Requirement: Of the entries below, restate word for word only the section that runs from the line with "-- what changed: Replaces" to the line with "-- B replaces", counting both ends.
Data shown START
-- pv_equiv track=rewrite | github.com/somshekargr/nlp2.0 | nlp-search/utils/intent_search.py | search_key_by_value
-- ===== SOURCE A (Python) =====
-- def search_key_by_value(dictionary, search_value):
--     max_matched_words = 0
--     matching_key = None
--
--     for key, values in dictionary.items():
--         matched_words = sum(1 for value in values if search_value in value)
--         if search_value in values:
--              # Exact match found, return the key immediately
--             return key
--         if matched_words > max_matched_words:
--             max_matched_words = matched_words
--             matching_key = key
--
--     return matching_key
-- ===== SOURCE B (Python) =====
-- def search_key_by_value(dictionary, search_value):
--     items = list(dictionary.items())
--     # Pass 1: exact list-membership match wins immediately (first such key).
--     exact = next((key for key, values in items if search_value in values), None)
--     if exact is not None:
--         return exact
--     # Pass 2: fold from the RIGHT building (best_count, best_key); an earlier key
--     # wins ties (c >= bc), so this yields the first key attaining the maximal
--     # substring-match count, with no carried left-to-right max state.
--     bc, bk = 0, None
--     for key, values in reversed(items):
--         c = len([v for v in values if search_value in v])
--         if c > 0 and c >= bc:
--             bc, bk = c, key
--     return bk
-- ===== Notes on version B (the rewrite author's own statement) =====
-- stated objective: alternative
-- what changed: Replaces A's single left-to-right loop with mutable max/key state and an embedded early return by two independent stages: a first-match scan for an exact list-membership hit, then a fold from the right building (best_count, best_key) with earlier-wins-ties combination, which yields the first key attaining the maximal count without A's carried running-maximum.
import Mathlib
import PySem

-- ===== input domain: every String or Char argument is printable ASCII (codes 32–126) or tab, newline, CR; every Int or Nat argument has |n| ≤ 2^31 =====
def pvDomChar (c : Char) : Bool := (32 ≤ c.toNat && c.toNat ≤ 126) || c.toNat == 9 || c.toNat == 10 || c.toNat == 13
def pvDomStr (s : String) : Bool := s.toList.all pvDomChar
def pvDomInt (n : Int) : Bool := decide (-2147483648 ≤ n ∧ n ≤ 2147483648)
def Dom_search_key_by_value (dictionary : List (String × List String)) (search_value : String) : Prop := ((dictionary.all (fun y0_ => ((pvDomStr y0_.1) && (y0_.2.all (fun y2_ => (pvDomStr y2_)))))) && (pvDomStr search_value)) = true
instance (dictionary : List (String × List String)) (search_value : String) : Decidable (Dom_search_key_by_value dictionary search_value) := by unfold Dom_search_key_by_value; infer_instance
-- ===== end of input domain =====

-- B replaces A's single accumulator loop (mutable max/key state with an embedded early return)
-- by two independent stages: a find-first exact-match scan, then a right-recursive fold that
-- combines head-first into (best_count, best_key); same cost, a genuinely different decomposition.


-- ===== PORT A =====
-- matched_words = sum(1 for value in values if search_value in value)
def skbvMatched (search_value : String) (values : List String) : Int :=
  values.foldl (fun acc value => if PySem.Str.isIn search_value value then acc + 1 else acc) 0

-- A's single loop, carrying (max_matched_words, matching_key) and returning early on exact match
def skbvLoopA (search_value : String) :
    List (String × List String) → Int → Option String → Option String
  | [], _, matching_key => matching_key
  | (key, values) :: rest, max_matched_words, matching_key =>
    let matched_words := skbvMatched search_value values
    if values.contains search_value then some key
    else if matched_words > max_matched_words then
      skbvLoopA search_value rest matched_words (some key)
    else
      skbvLoopA search_value rest max_matched_words matching_key

def search_key_by_value (dictionary : List (String × List String)) (search_value : String) : Option String :=
  skbvLoopA search_value dictionary 0 none

-- ===== PORT B =====
-- pass 2 helper: the reversed-iteration fold of Source B = a fold from the right building
-- (best_count, best_key); an earlier element wins ties (c ≥ bc)
def skbvBest (search_value : String) : List (String × List String) → Int × Option String
  | [] => (0, none)
  | (key, values) :: rest =>
    let c : Int := (values.filter (fun v => PySem.Str.isIn search_value v)).length
    let b := skbvBest search_value rest
    if c > 0 ∧ c ≥ b.1 then (c, some key) else b

-- next((key for key, values in items if search_value in values), None)
def search_key_by_value_alt (dictionary : List (String × List String)) (search_value : String) : Option String :=
  match (dictionary.find? (fun p => p.2.contains search_value)).map Prod.fst with
  | some key => some key
  | none => (skbvBest search_value dictionary).2

-- ===== PRECONDITION & SPEC =====
def Spec_search_key_by_value (dictionary : List (String × List String)) (search_value : String) (out : Option String) : Prop := out = search_key_by_value_alt dictionary search_value
instance (dictionary : List (String × List String)) (search_value : String) (out : Option String) : Decidable (Spec_search_key_by_value dictionary search_value out) := by unfold Spec_search_key_by_value; infer_instance

-- ===== CLAIM (what is proved, stated in full; the proofs are below) =====
def Claim_equal_search_key_by_value : Prop := ∀ (dictionary : List (String × List String)) (search_value : String), Dom_search_key_by_value dictionary search_value → Spec_search_key_by_value dictionary search_value (search_key_by_value dictionary search_value)

-- ===== LEMMAS AND PROOFS =====

-- A's counting fold equals B's filter length
theorem skbvMatched_eq (sv : String) (vs : List String) :
    skbvMatched sv vs = ((vs.filter (fun v => PySem.Str.isIn sv v)).length : Int) := by
  suffices h : ∀ (l : List String) (acc : Int),
      l.foldl (fun acc value => if PySem.Str.isIn sv value then acc + 1 else acc) acc
        = acc + ((l.filter (fun v => PySem.Str.isIn sv v)).length : Int) by
    simpa [skbvMatched] using h vs 0
  intro l
  induction l with
  | nil => intro acc; simp
  | cons x xs ih =>
    intro acc
    rw [List.foldl_cons, List.filter_cons]
    by_cases hx : PySem.Str.isIn sv x = true
    · rw [if_pos hx, if_pos hx, ih, List.length_cons]; push_cast; ring
    · rw [if_neg hx, if_neg hx, ih]

theorem skbvBest_nonneg (sv : String) (l : List (String × List String)) :
    0 ≤ (skbvBest sv l).1 := by
  induction l with
  | nil => simp [skbvBest]
  | cons p rest ih =>
    obtain ⟨key, values⟩ := p
    simp only [skbvBest]
    split
    · omega
    · exact ih

-- when the best count is 0, no key was ever recorded
theorem skbvBest_zero_none (sv : String) (l : List (String × List String)) :
    (skbvBest sv l).1 = 0 → (skbvBest sv l).2 = none := by
  induction l with
  | nil => simp [skbvBest]
  | cons p rest ih =>
    obtain ⟨key, values⟩ := p
    simp only [skbvBest]
    split
    · omega
    · exact ih

-- A's interleaved loop = B's two stages, for any carried state with 0 ≤ m
theorem skbvLoopA_eq (sv : String) :
    ∀ (l : List (String × List String)) (m : Int) (mk : Option String), 0 ≤ m →
      skbvLoopA sv l m mk =
        match (l.find? (fun p => p.2.contains sv)).map Prod.fst with
        | some key => some key
        | none => if (skbvBest sv l).1 > m then (skbvBest sv l).2 else mk := by
  intro l
  induction l with
  | nil => intro m mk hm; simp [skbvLoopA, skbvBest]; omega
  | cons p rest ih =>
    intro m mk hm
    obtain ⟨key, values⟩ := p
    by_cases hex : values.contains sv
    · have hex' : sv ∈ values := by simpa using hex
      simp [skbvLoopA, hex']
    · have hc : skbvMatched sv values
          = ((values.filter (fun v => PySem.Str.isIn sv v)).length : Int) := skbvMatched_eq sv values
      have hc0 : 0 ≤ skbvMatched sv values := by rw [hc]; positivity
      have hb0 := skbvBest_nonneg sv rest
      simp only [skbvLoopA, List.find?_cons, hex, Bool.false_eq_true, if_false]
      by_cases hgt : skbvMatched sv values > m
      · rw [if_pos hgt, ih (skbvMatched sv values) (some key) hc0]
        cases hfind : (rest.find? (fun p => p.2.contains sv)).map Prod.fst with
        | some k => simp
        | none =>
          simp only [skbvBest, ← hc]
          by_cases hge : skbvMatched sv values > 0 ∧ (skbvBest sv rest).1 ≤ skbvMatched sv values
          · rw [if_pos hge]
            dsimp only
            split_ifs <;> first | rfl | omega
          · have hc1 : skbvMatched sv values > 0 := by omega
            have hbr : skbvMatched sv values < (skbvBest sv rest).1 := by
              by_contra hle; exact hge ⟨hc1, by omega⟩
            rw [if_neg hge]
            split_ifs <;> first | rfl | omega
      · rw [if_neg hgt, ih m mk hm]
        cases hfind : (rest.find? (fun p => p.2.contains sv)).map Prod.fst with
        | some k => simp
        | none =>
          simp only [skbvBest, ← hc]
          by_cases hge : skbvMatched sv values > 0 ∧ (skbvBest sv rest).1 ≤ skbvMatched sv values
          · rw [if_pos hge]
            dsimp only
            split_ifs <;> first | rfl | omega
          · rw [if_neg hge]

-- ===== VERDICT (by name: the statement is the Claim_ definition above) =====
theorem search_key_by_value_spec : Claim_equal_search_key_by_value := by
  intro dictionary search_value _
  unfold Spec_search_key_by_value search_key_by_value search_key_by_value_alt
  rw [skbvLoopA_eq search_value dictionary 0 none le_rfl]
  cases hfind : (dictionary.find? (fun p => p.2.contains search_value)).map Prod.fst with
  | some k => simp
  | none =>
    by_cases h : (skbvBest search_value dictionary).1 > 0
    · rw [if_pos h]
    · rw [if_neg h]
      have hb0 := skbvBest_nonneg search_value dictionary
      exact (skbvBest_zero_none search_value dictionary (by omega)).symm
Data shown END
Solution for this exercise:
-- what changed: Replaces A's single left-to-right loop with mutable max/key state and an embedded early return by two independent stages: a first-match scan for an exact list-membership hit, then a fold from the right building (best_count, best_key) with earlier-wins-ties combination, which yields the first key attaining the maximal count without A's carried running-maximum.
import Mathlib
import PySem

-- ===== input domain: every String or Char argument is printable ASCII (codes 32–126) or tab, newline, CR; every Int or Nat argument has |n| ≤ 2^31 =====
def pvDomChar (c : Char) : Bool := (32 ≤ c.toNat && c.toNat ≤ 126) || c.toNat == 9 || c.toNat == 10 || c.toNat == 13
def pvDomStr (s : String) : Bool := s.toList.all pvDomChar
def pvDomInt (n : Int) : Bool := decide (-2147483648 ≤ n ∧ n ≤ 2147483648)
def Dom_search_key_by_value (dictionary : List (String × List String)) (search_value : String) : Prop := ((dictionary.all (fun y0_ => ((pvDomStr y0_.1) && (y0_.2.all (fun y2_ => (pvDomStr y2_)))))) && (pvDomStr search_value)) = true
instance (dictionary : List (String × List String)) (search_value : String) : Decidable (Dom_search_key_by_value dictionary search_value) := by unfold Dom_search_key_by_value; infer_instance
-- ===== end of input domain =====

-- B replaces A's single accumulator loop (mutable max/key state with an embedded early return)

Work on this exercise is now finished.